Two of the research tasks in Svalbard this summer will focus on stranded marine litter. From late June to early August, Jóźwiak, her colleague Adam Nawrot, PhD, and their team from the forScience Foundation will gather stranded marine litter and marine litter data from the shores of Svalbard.

Stranded marine litter is very common and the most easily visible aspect of pollution in the Arctic. The aim of the ICEBERG project is to analyse the quality, quantity and distribution of the litter washing up on the shores to build a deeper scientific understanding of the problem.

“The issue of marine litter has been given surprisingly little scientific attention. However, the beauty of studying it is that we can quite easily combine collecting relevant scientific data with making an immediate positive impact on the environment,” Jóźwiak says.

Sørkappland is the first potential accumulation zone for marine litter brought by ocean currents.

The seriousness of the marine litter problem in the Arctic is highlighted by the fact that the study location for these tasks lies within the remote, uninhabited and legally protected South Spitsbergen National Park. ICEBERG’s fieldwork will build upon a previous project during which almost 6 000 kg of litter were collected from 30 kilometres of the coast in the same area.

“Sørkappland is the first potential accumulation zone for marine litter brought by ocean currents from lower latitudes and nearby fishing grounds. It’s also naturally very diverse, from flat sandy beaches to steep rocky cliffs. This provides an interesting insight into how coast morphology affects litter distribution,” Jóźwiak explains.

Gathering stranded marine litter is hard physical work done by hand and on foot.
A pile of litter on a rocky beach.
Collecting marine litter data along the north-western coast of Sørkappland, Svalbard. Photo: © Barbara Jóźwiak, forScience Foundation.

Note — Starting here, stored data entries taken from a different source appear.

-- pv_equiv track=rewrite | github.com/akashprap/Coding-Problems | Medium/Prefix Suffix String/prefix-suffix-string.py | prefixSuffixString
-- ===== SOURCE A (Python) =====
-- from typing import List
--
-- class Node:
--     def __init__(self):
--         self.child = [None] * 26
--
-- def insert(s, root):
--     for i in range(len(s)):
--         if root.child[ord(s[i]) - ord('a')]:
--             root = root.child[ord(s[i]) - ord('a')]
--         else:
--             root.child[ord(s[i]) - ord('a')] = Node()
--             root = root.child[ord(s[i]) - ord('a')]
--
-- def find(root, s):
--     for i in range(len(s)):
--         if root.child[ord(s[i]) - ord('a')]:
--             root = root.child[ord(s[i]) - ord('a')]
--         else:
--             return False
--     return True
--
-- def prefixSuffixString(s1: List[str], s2: List[str]) -> int:
--     t1, t2 = Node(), Node()
--     for it in s1:
--         insert(it, t1)
--         insert(it[::-1], t2)
--
--     cnt = 0
--     for it in s2:
--         ok = False
--         if find(t1, it) or find(t2, it[::-1]):
--             cnt += 1
--     return cnt
-- ===== SOURCE B (Python) =====
-- from typing import List
--
-- def prefixSuffixString(s1: List[str], s2: List[str]) -> int:
--     # hash sets of all prefixes and all suffixes (the empty string matches always)
--     prefixes = {""}
--     suffixes = {""}
--     for s in s1:
--         for i in range(len(s)):
--             prefixes.add(s[:i + 1])
--             suffixes.add(s[i:])
--     return sum(1 for q in s2 if q in prefixes or q in suffixes)
-- ===== Notes on version B (the rewrite author's own statement) =====
-- stated objective: simpler
-- what changed: Replaces the two hand-built pointer tries and per-query character-by-character trie walks with two hash sets holding every prefix and every suffix of the s1 strings, counting queries by set membership (C-level hashing instead of Python-level per-character node hops).
-- intended difference: On inputs where some s2 query is a prefix/suffix of an s1 string only via Python's negative-index wraparound (child[ord(c)-97] aliasing characters whose codes agree mod 26, e.g. 'G' with 'a'), A counts that query while B counts only literal prefix/suffix matches, the intended behaviour; e.g. A(['ab'],['G'])=1 but B returns 0. — e.g. on prefixSuffixString(["ab"], ["G"]): A returns 1, B returns 0
import Mathlib
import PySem
-- pv_equiv track=rewrite | github.com/JungYoonShin/new_algorithm | 프로그래머스/1/64061. 크레인 인형뽑기 게임/크레인 인형뽑기 게임.py | solution
-- ===== SOURCE A (Python) =====
-- def solution(board, moves):
--     answer = 0
--
--     bowl = []
--
--     board = list(map(list, zip(*board[::-1])))
--     n = len(board)
--     for i in range(n):
--         while board[i] and board[i][-1] == 0:
--             board[i].pop()
--
--
--     for move in moves:
--         if not board[move-1]:
--             continue
--
--         bowl.append(board[move-1].pop())
--
--         if len(bowl) == 1:
--             continue
--
--         if bowl[-1] == bowl[-2]:
--             bowl.pop()
--             bowl.pop()
--             answer += 2
--
--     return answer
-- ===== SOURCE B (Python) =====
-- def solution(board, moves):
--     # Pointer-per-column over the original row-major board; no transpose, no board copy/mutation.
--     answer = 0
--     nrows = len(board)
--     ncols = min((len(r) for r in board), default=0)
--     top = []                      # top[c] = row index of the topmost remaining cell in column c
--     for c in range(ncols):
--         r = 0
--         while r < nrows and board[r][c] == 0:
--             r += 1
--         top.append(r)
--     bowl = []
--     for m in moves:
--         c = m - 1
--         r = top[c]
--         if r >= nrows:
--             continue
--         bowl.append(board[r][c])
--         top[c] = r + 1
--         if len(bowl) >= 2 and bowl[-1] == bowl[-2]:
--             bowl.pop()
--             bowl.pop()
--             answer += 2
--     return answer
-- ===== Notes on version B (the rewrite author's own statement) =====
-- stated objective: alternative
-- what changed: B drops A's reverse-zip transpose and mutable column stacks entirely: it keeps the board untouched in row-major form and maintains one per-column row pointer (initialised by scanning past the leading zeros of each column), advancing the pointer instead of popping.
-- outside the precondition, e.g. on solution([[1, 2], [1]], [0, 0]): A returns 2, B returns 0
import Mathlib
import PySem

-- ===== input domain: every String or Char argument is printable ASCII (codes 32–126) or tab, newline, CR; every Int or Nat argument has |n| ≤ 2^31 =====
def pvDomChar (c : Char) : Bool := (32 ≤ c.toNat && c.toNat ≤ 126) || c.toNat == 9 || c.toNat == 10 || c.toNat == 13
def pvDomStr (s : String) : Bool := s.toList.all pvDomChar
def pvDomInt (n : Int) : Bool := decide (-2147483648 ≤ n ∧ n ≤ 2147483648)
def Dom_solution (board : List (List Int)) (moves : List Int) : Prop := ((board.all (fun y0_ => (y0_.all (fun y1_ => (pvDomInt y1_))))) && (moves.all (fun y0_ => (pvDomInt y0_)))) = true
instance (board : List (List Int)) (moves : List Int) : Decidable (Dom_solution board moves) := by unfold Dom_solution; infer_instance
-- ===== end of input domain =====

-- B replaces A's reverse-zip transpose and mutable column stacks by per-column row pointers
-- over the untouched row-major board (alternative decomposition, similar cost).
-- Neither implementation mutates its arguments.

-- ===== PORT A =====
-- zip(*rows): truncates to the shortest row; zip() of no iterables is empty
def zipStar (rows : List (List Int)) : List (List Int) :=
  match rows with
  | [] => []
  | r :: rest =>
    if h : ((r :: rest).any (fun x => x.isEmpty)) then []
    else ((r :: rest).map (fun x => x.headD 0)) :: zipStar ((r :: rest).map (fun x => x.tail))
termination_by (rows.headD []).length
decreasing_by
  simp only [List.map_cons, List.headD_cons]
  simp only [List.any_cons, Bool.or_eq_true, List.isEmpty_iff, not_or] at h
  cases r with
  | nil => exact absurd rfl h.1
  | cons a t => simp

In practice, the researchers’ goal is to cover a minimum of 30 kilometres of coastline and collect all the marine litter stranded there. The litter will then be gathered in one spot for analysis and afterwards transported to Longyearbyen for disposal.

For the team of five this is hard physical work, especially since it must be done by hand and mostly on foot, as land vehicle use in the area is forbidden and boats can only be used when the weather permits.

To make task logistics more complicated, there is no infrastructure in the area, with the only exception being an old trapper’s cabin from the 1960s. This will be used as a base for the research team.

“Being able to stay on land with sturdy walls around you and a roof over your head is very important in the land of the polar bear. It’s a matter of safety,” Jóźwiak says.

Old wooden cabin on a rocky landscape in Svalbard.
An old trapper’s cabin used by the forScience team as field base. Photo: © Barbara Jóźwiak, forScience Foundation.

In addition to the marine litter collection work, the team will also set up a time-lapse camera to study beach dynamics in the area. The camera will provide a rare insight into what actually happens in this remote and uninhabited area.

“If things go as planned, we may get a glimpse of, for example, how much litter gets buried in the shore or washed back into the sea during heavy storms. Normally, there is no one to witness these events,” says Jóźwiak.

From heavy metals to microplastics and chemicals

In addition to the stranded marine litter, a lot more is happening with the ICEBERG project in Svalbard this summer. On top of their litter analysis task, the forScience researchers will also investigate heavy metal contamination in soil and freshwater samples collected in Sørkappland and around Svalbard’s capital Longyearbyen.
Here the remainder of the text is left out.